While the delivery of his message could have been more tactful, my father was unequivocally just in his assertion that I might have prioritized a large salary in my recent job hunt had I not been the beneficiary of the security and support that he provided me.
Receiving help from a parent to make a down payment on a house, getting recommended for a position by an associate in a coveted company, or crashing on a friends couch in a time of need are just a few examples of how each of us has probably benefited from social capital; in addition, the belonging and sense of connection created through our social networks is extremely valuable.
Though social capital varies greatly from person to person, I’d like to believe that if each of us appraised our social networks, we’d realize just how wealthy we are.
When you’re broke and chasing a dream, it’s important to cultivate your social capital. For example, stay present in the lives of the people you care about and continue to expand your network. Also, don’t be afraid to humble yourself and tap into your social capital – you might be surprised how willing and able people are to provide you with what you need to keep pushing forward.
#2. Expand Human Capital
Human capital refers to our intrinsic talents, skills and abilities. Besides who you know, the return on investment in what you know can’t be underestimated, especially when you’re trying to bring a dream to fruition.
Thanks to the internet and the public library, expanding your repertoire of talents, skills and abilities has never been easier – or cheaper! You can learn almost anything online or in a book. Moreover, your local community college is a great resource for Career and Technical Education, which provides direct access to many of the most popular and fastest growing careers (check out my post “5 Reasons to Get a Certificate” for more information).

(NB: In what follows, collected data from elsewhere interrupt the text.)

-- one non-boundary iteration: pop a layer-d node a; invariant survives
lemma step_pop {d : Nat} {v : Std.HashMap Int Int} {A B : List Int} {a : Int}
    (inv : BfsInv d v (a :: A) B) :
    ∃ B', (stepAbs v a (A ++ 0 :: B)).2 = A ++ 0 :: B' ∧
      BfsInv d (stepAbs v a (A ++ 0 :: B)).1 A B' ∧ ∀ b ∈ B, b ∈ B' := by
  obtain ⟨ha1, had⟩ := inv.hA a (by simp)
  have hmul : a * 2 = 2 * a := by ring
  have h2a1 : (1:Int) ≤ 2 * a := by omega
  have hd2a : dI (2 * a) = d + 1 := by rw [dI_two_mul a ha1, had]
  have hpa : v[a]? = some (pcI a) :=
    VOK_mem inv.hV (Or.inl ⟨by omega, le_of_eq had⟩)
  have hpc2a : (1:Int) ≤ pcI (2 * a) := pcI_pos _ h2a1
  have hpcj : (1:Int) ≤ pcI (a + 1) := pcI_pos _ (by omega)
  -- ===== branch 1 =====
  by_cases hb2 : 2 * a ∈ B
  · -- teleport target already discovered: dict and queue unchanged by the teleport branch
    have hc1 : ((v[(a * 2)]?).getD 0 == 0) = false := by
      rw [hmul, VOK_mem inv.hV (Or.inr hb2)]
      simp
      omega
    simp only [stepAbs, hc1, Bool.false_eq_true, if_false]
    -- ===== branch 2 =====
    by_cases hj : (0 ≤ a + 1 ∧ dI (a + 1) ≤ d) ∨ a + 1 ∈ B
    · have hc2 : ((v[(a + 1)]?).getD 0 == 0) = false := by
        rw [VOK_mem inv.hV hj]
        simp
        omega
      simp only [hc2, Bool.false_eq_true, if_false]
      refine ⟨B, rfl, ⟨inv.hd, fun x hx => inv.hA x (by simp [hx]), inv.hB, inv.hBnd,
        inv.hV, ?_⟩, fun b hb => hb⟩
      rintro m hm1 hmd ⟨x, hx1, hxd, hxp, hxA⟩
      by_cases hxa : x = a
      · subst hxa
        rcases hxp with h | h
        · rw [← h]; exact hb2
        · rw [← h] at hmd ⊢
          rcases hj with hj | hj
          · exact absurd hj (not_le_layer hmd)
          · exact hj
      · exact inv.hC m hm1 hmd ⟨x, hx1, hxd, hxp, by simp [hxa, hxA]⟩
    · -- jump target is new: it must sit in layer d+1 and get the right value
      have hc2 : ((v[(a + 1)]?).getD 0 == 0) = true := by
        rw [VOK_not inv.hV hj]; simp
      have hjd : dI (a + 1) = d + 1 := by
        have hle := dI_succ_le a ha1
        have : ¬ (0 ≤ a + 1 ∧ dI (a + 1) ≤ d) := fun h => hj (Or.inl h)
        rw [had] at hle
        omega
      have ha2 : (2:Int) ≤ a := by
        by_contra hlt
        have he : a = 1 := by omega
        subst he
        exact hj (Or.inr (by norm_num at hb2 ⊢; exact hb2))
      have hne : a + 1 ≠ 2 * a := by omega
      have hval : pcI (a + 1) = pcI a + 1 := pcI_succ_of_depth a ha2 (by rw [hjd, had])
      simp only [hc2, if_true, hpa]
      refine ⟨B ++ [a + 1], by simp, ⟨inv.hd, fun x hx => inv.hA x (by simp [hx]), ?_, ?_, ?_, ?_⟩,
        fun b hb => by simp [hb]⟩
      · intro b hb
        rcases List.mem_append.mp hb with h | h
        · exact inv.hB b h
        · simp at h; subst h; exact ⟨by omega, hjd⟩
      · refine List.Nodup.append inv.hBnd (by simp) ?_
        intro x hx hy
        simp at hy
        subst hy
        exact hj (Or.inr hx)
      · have hvok := VOK_extend inv.hV (a + 1) hjd (fun h => hj (Or.inr h))
        rw [hval] at hvok
        simpa using hvok
      · rintro m hm1 hmd ⟨x, hx1, hxd, hxp, hxA⟩
        by_cases hxa : x = a
        · subst hxa
          rcases hxp with h | h
          · rw [← h]; simp [hb2]
          · rw [← h]; simp
        · have := inv.hC m hm1 hmd ⟨x, hx1, hxd, hxp, by simp [hxa, hxA]⟩
          simp [this]
  · -- teleport target is new: insert 2a with value pc a = pc 2a, append it
    have hc1 : ((v[(a * 2)]?).getD 0 == 0) = true := by
      rw [hmul, VOK_not inv.hV (by
        rintro (h | h)
        · exact (not_le_layer hd2a) h
        · exact hb2 h)]
      simp
    have hv1 : VOK d (Std.HashMap.insert v (a * 2) ((v[a]?).getD 0)) (B ++ [2 * a]) := by
      rw [hpa, hmul]
      have : pcI (2 * a) = pcI a := pcI_two_mul a ha1
      rw [show (Option.some (pcI a)).getD 0 = pcI (2 * a) from by simp [this]]
      exact VOK_extend inv.hV (2 * a) hd2a hb2
    have hB1 : ∀ b ∈ B ++ [2 * a], 1 ≤ b ∧ dI b = d + 1 := by
      intro b hb
      rcases List.mem_append.mp hb with h | h
      · exact inv.hB b h
      · simp at h; subst h; exact ⟨h2a1, hd2a⟩
    have hB1nd : (B ++ [2 * a]).Nodup := by
      refine List.Nodup.append inv.hBnd (by simp) ?_
      intro x hx hy
      simp at hy
      subst hy
      exact hb2 hx
    simp only [stepAbs, hc1, if_true]
    -- ===== branch 2 =====
    by_cases hj : (0 ≤ a + 1 ∧ dI (a + 1) ≤ d) ∨ a + 1 ∈ B ++ [2 * a]
    · have hc2 : (((Std.HashMap.insert v (a * 2) ((v[a]?).getD 0))[(a + 1)]?).getD 0 == 0) = false := by
        rw [VOK_mem hv1 hj]
        simp
        omega
      simp only [hc2, Bool.false_eq_true, if_false]
      refine ⟨B ++ [2 * a], by simp [hmul], ⟨inv.hd, fun x hx => inv.hA x (by simp [hx]), hB1, hB1nd,
        hv1, ?_⟩, fun b hb => by simp [hb]⟩
      rintro m hm1 hmd ⟨x, hx1, hxd, hxp, hxA⟩
      by_cases hxa : x = a
      · subst hxa
        rcases hxp with h | h
        · rw [← h]; simp
        · rw [← h] at hmd ⊢
          rcases hj with hjc | hjc
          · exact absurd hjc (not_le_layer hmd)
          · exact hjc
      · have := inv.hC m hm1 hmd ⟨x, hx1, hxd, hxp, by simp [hxa, hxA]⟩
        simp [this]
    · have hc2 : (((Std.HashMap.insert v (a * 2) ((v[a]?).getD 0))[(a + 1)]?).getD 0 == 0) = true := by
        rw [VOK_not hv1 hj]; simp
      have hjd : dI (a + 1) = d + 1 := by
        have hle := dI_succ_le a ha1
        have : ¬ (0 ≤ a + 1 ∧ dI (a + 1) ≤ d) := fun h => hj (Or.inl h)
        rw [had] at hle
        omega
      have ha2 : (2:Int) ≤ a := by
        by_contra hlt
        have he : a = 1 := by omega
        subst he
        exact hj (Or.inr (by simp))
      have hne2a : a + 1 ≠ a * 2 := by omega
      have hget1 : (Std.HashMap.insert v (a * 2) ((v[a]?).getD 0))[a]? = some (pcI a) := by
        rw [hm_get_insert, if_neg (by omega), hpa]
      have hval : pcI (a + 1) = pcI a + 1 := pcI_succ_of_depth a ha2 (by rw [hjd, had])
      simp only [hc2, if_true, hget1]
      have hv2 : VOK d (Std.HashMap.insert (Std.HashMap.insert v (a * 2) ((v[a]?).getD 0)) (a + 1) ((some (pcI a)).getD 0 + 1)) ((B ++ [2 * a]) ++ [a + 1]) := by
        rw [show ((some (pcI a)).getD 0 + 1) = pcI (a + 1) from by simp [hval]]
        exact VOK_extend hv1 (a + 1) hjd (fun h => hj (Or.inr h))
      refine ⟨(B ++ [2 * a]) ++ [a + 1], by simp [hmul], ⟨inv.hd, fun x hx => inv.hA x (by simp [hx]), ?_, ?_, by simpa using hv2, ?_⟩,
        fun b hb => by simp [hb]⟩
      · intro b hb
        rcases List.mem_append.mp hb with h | h
        · exact hB1 b h
        · simp at h; subst h; exact ⟨by omega, hjd⟩
      · refine List.Nodup.append hB1nd (by simp) ?_
        intro x hx hy
        simp at hy
        subst hy
        exact hj (Or.inr hx)
      · rintro m hm1 hmd ⟨x, hx1, hxd, hxp, hxA⟩
        by_cases hxa : x = a
        · subst hxa
          rcases hxp with h | h
          · rw [← h]; simp
          · rw [← h]; simp
        · have := inv.hC m hm1 hmd ⟨x, hx1, hxd, hxp, by simp [hxa, hxA]⟩
          simp at this ⊢
          tauto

Just because you’re broke doesn’t mean that you can’t become an expert on a topic or in an area of interest to you, or you can’t pick up a some new skills that could come in handy later on down the line when you’re trying to launch that business or apply for that dream job.
#3. Diversify Economic Capital
Economic capital is the capital we’re most familiar with – and probably the type of capital we’d like to get better acquainted with – and it refers to cold hard cash.

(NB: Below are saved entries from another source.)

-- pv_equiv track=rewrite | github.com/weniv/pythonalgo100 | src/py/answer.py | solution
-- ===== SOURCE A (Python) =====
-- def solution(schedules):
--     # 모든 일정을 하나의 리스트로 변환하면서 요일 정보를 함께 저장합니다.
--     all_schedules = []
--     for day, dates in schedules.items():
--         for date in dates:
--             # 날짜를 'YYYY-MM-DD'에서 'YY-MM-DD 요일' 형식으로 변환합니다.
--             converted_date = date[2:] + " " + day
--             all_schedules.append(converted_date)
--
--     # 변환된 일정을 내림차순으로 정렬합니다.
--     all_schedules.sort(reverse=True)
--
--     # 최근 3개의 일정을 선택합니다.
--     return all_schedules[:3]
-- ===== SOURCE B (Python) =====
-- def solution(schedules):
--     # Single pass: keep a descending buffer of at most the 3 largest formatted strings.
--     buf = []
--     for day, dates in schedules.items():
--         for date in dates:
--             s = date[2:] + " " + day
--             i = 0
--             while i < len(buf) and buf[i] >= s:
--                 i += 1
--             buf.insert(i, s)
--             if len(buf) > 3:
--                 buf.pop()
--     return buf
-- ===== Notes on version B (the rewrite author's own statement) =====
-- stated objective: alternative
-- what changed: Instead of collecting every formatted date and sorting the whole list before slicing, B keeps a bounded buffer of at most 3 strings in descending order during a single pass, inserting each new string in place and truncating, so no full sort and no O(n) intermediate list is built.
import Mathlib
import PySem

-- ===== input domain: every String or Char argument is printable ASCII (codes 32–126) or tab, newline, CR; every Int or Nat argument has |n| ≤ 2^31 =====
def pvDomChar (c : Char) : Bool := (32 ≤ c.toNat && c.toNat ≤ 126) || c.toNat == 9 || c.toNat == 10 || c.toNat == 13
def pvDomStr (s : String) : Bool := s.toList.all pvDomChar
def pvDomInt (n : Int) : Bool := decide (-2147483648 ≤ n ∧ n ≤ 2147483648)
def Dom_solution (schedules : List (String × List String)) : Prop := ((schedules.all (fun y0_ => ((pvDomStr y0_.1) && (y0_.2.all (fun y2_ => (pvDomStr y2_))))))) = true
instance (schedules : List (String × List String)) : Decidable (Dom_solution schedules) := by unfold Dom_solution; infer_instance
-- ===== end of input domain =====

-- B replaces sort-then-slice by a single pass holding a descending buffer of at most 3 strings (alternative decomposition, same result).

-- ===== PORT A =====
-- date[2:] + " " + day, shared formatting expression of both Pythons
def pvFmt (day date : String) : String := PySem.Str.slice date (some 2) none ++ " " ++ day

def solution (schedules : List (String × List String)) : List String :=
  -- all_schedules built by the nested append loop, then sorted descending, then [:3]
  let all := schedules.foldl (fun acc p => p.2.foldl (fun a date => a ++ [pvFmt p.1 date]) acc) []
  PySem.List.slice (PySem.List.sorted all (fun x => x) true) none (some 3)

-- ===== PORT B =====
-- insert s after the elements that are ≥ s (the while-loop + list.insert of Source B)
def pvIns (s : String) : List String → List String
  | [] => [s]
  | y :: ys => if s ≤ y then y :: pvIns s ys else s :: y :: ys

def solution_alt (schedules : List (String × List String)) : List String :=
  schedules.foldl (fun buf p =>
    p.2.foldl (fun b date => ((pvIns (pvFmt p.1 date) b).take 3)) buf) []

-- ===== PRECONDITION & SPEC =====
def Spec_solution (schedules : List (String × List String)) (out : List String) : Prop := out = solution_alt schedules
instance (schedules : List (String × List String)) (out : List String) : Decidable (Spec_solution schedules out) := by unfold Spec_solution; infer_instance

-- ===== CLAIM (what is proved, stated in full; the proofs are below) =====
def Claim_equal_solution : Prop := ∀ (schedules : List (String × List String)), Dom_solution schedules → Spec_solution schedules (solution schedules)

-- ===== LEMMAS AND PROOFS =====

-- Source B's insertion is insertBy with the reverse-sort comparison of sorted(reverse=True)
theorem pvIns_eq_insertBy (s : String) (l : List String) :
    pvIns s l = PySem.List.insertBy (fun a b => decide (b < a)) s l := by
  induction l with
  | nil => rfl
  | cons y ys ih =>
    simp only [pvIns, PySem.List.insertBy, ih]
    by_cases h : s ≤ y
    · rw [if_pos h, if_neg (by simpa using not_lt.mpr h)]
    · rw [if_neg h, if_pos (by simpa using lt_of_not_ge h)]

-- truncating before or after an insertion gives the same first k elements
theorem take_insertBy {α : Type} (bef : α → α → Bool) (x : α) :
    ∀ (acc : List α) (k : Nat),
      (PySem.List.insertBy bef x acc).take k = (PySem.List.insertBy bef x (acc.take k)).take k := by
  intro acc
  induction acc with
  | nil => intro k; simp
  | cons a t ih =>
    intro k
    cases k with
    | zero => simp
    | succ m =>
      by_cases h : bef x a = true
      · simp only [PySem.List.insertBy, h, if_true, List.take_succ_cons]
        cases m with
        | zero => simp
        | succ m' => simp [List.take_take]
      · simp [PySem.List.insertBy, h, List.take_succ_cons, ih m]

-- the top-3 of the insertion fold can be maintained as a 3-bounded buffer
theorem foldl_insert_take {α : Type} (bef : α → α → Bool) :
    ∀ (xs : List α) (acc : List α),
      (xs.foldl (fun a x => PySem.List.insertBy bef x a) acc).take 3
        = xs.foldl (fun b x => (PySem.List.insertBy bef x b).take 3) (acc.take 3) := by
  intro xs
  induction xs with
  | nil => intro acc; rfl
  | cons x t ih =>
    intro acc
    simp only [List.foldl_cons, ih, take_insertBy bef x acc 3]

theorem solution_spec : Claim_equal_solution := by
  intro schedules _
  unfold Spec_solution solution solution_alt
  dsimp only
  have hall : List.foldl (fun acc p => List.foldl (fun a date => a ++ [pvFmt p.1 date]) acc p.2)
      ([] : List String) schedules = schedules.flatMap (fun p => p.2.map (pvFmt p.1)) := by
    rw [PySem.List.foldl_congr_mem
        (l := schedules) (init := ([] : List String))
        (f := fun acc p => List.foldl (fun a date => a ++ [pvFmt p.1 date]) acc p.2)
        (g := fun acc p => acc ++ p.2.map (pvFmt p.1))
        (fun acc p _ => PySem.List.foldl_append_singleton_eq_map ..),
      PySem.List.foldl_append_eq_flatMap, List.nil_append]
  rw [hall, PySem.List.slice_to _ (by norm_num),
    PySem.List.sorted_rev_eq_foldl_insertBy,
    show Int.toNat 3 = 3 from rfl,
    foldl_insert_take]
  simp only [List.take_nil, List.flatMap_def, List.foldl_flatten, List.foldl_map]
  refine PySem.List.foldl_congr_mem _ _ _ _ ?_
  intro b p _
  exact PySem.List.foldl_congr_mem _ _ _ _ (fun b' d _ => by rw [pvIns_eq_insertBy])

While human and social capital are important, “money makes the world go round“.
It cost money to interview or start a business, and that’s on top of eating, keeping up with a phone bill and car insurance, or student loan payments (if you are one of the millions of Americans grappling with student loan debt), so I would be remiss if I didn’t emphasize the importance of diversifying your economic capital.
When you’re transitioning between careers or starting a business, you probably don’t really want to commit to a 30+ hour per week job; however, that doesn’t mean you can’t still make money.
If you live in a major metropolitan area and have a car, contract with car sharing or delivery service and take advantage of the flexible schedule. It’s becoming increasingly popular to sell things online. If you have a talent or skill, chances are there is someone willing to pay you for them. In short, hustle!
#4. Cultivate Spiritual Capital
One of the first things to be sacrificed when life gets tough is health and faith. Spiritual capital is an original concept that I am using to represent the value in attending to the body and soul.
Exercising and praying and/or meditating are free, but they are two activities that can reap major benefits in your life. Hitting local trails or walking around your neighborhood is a great opportunity to reflect and strengthen your body. Moreover, having faith that a force greater than yourself is working out the things that are beyond your control is a great way to lighten your load and free up your mind so you can focus more on the things within your control.
Accomplishing a dream can be a long and arduous journey full of trials and tribulations, which is why it’s so important to focus on creating value in all aspects of your life.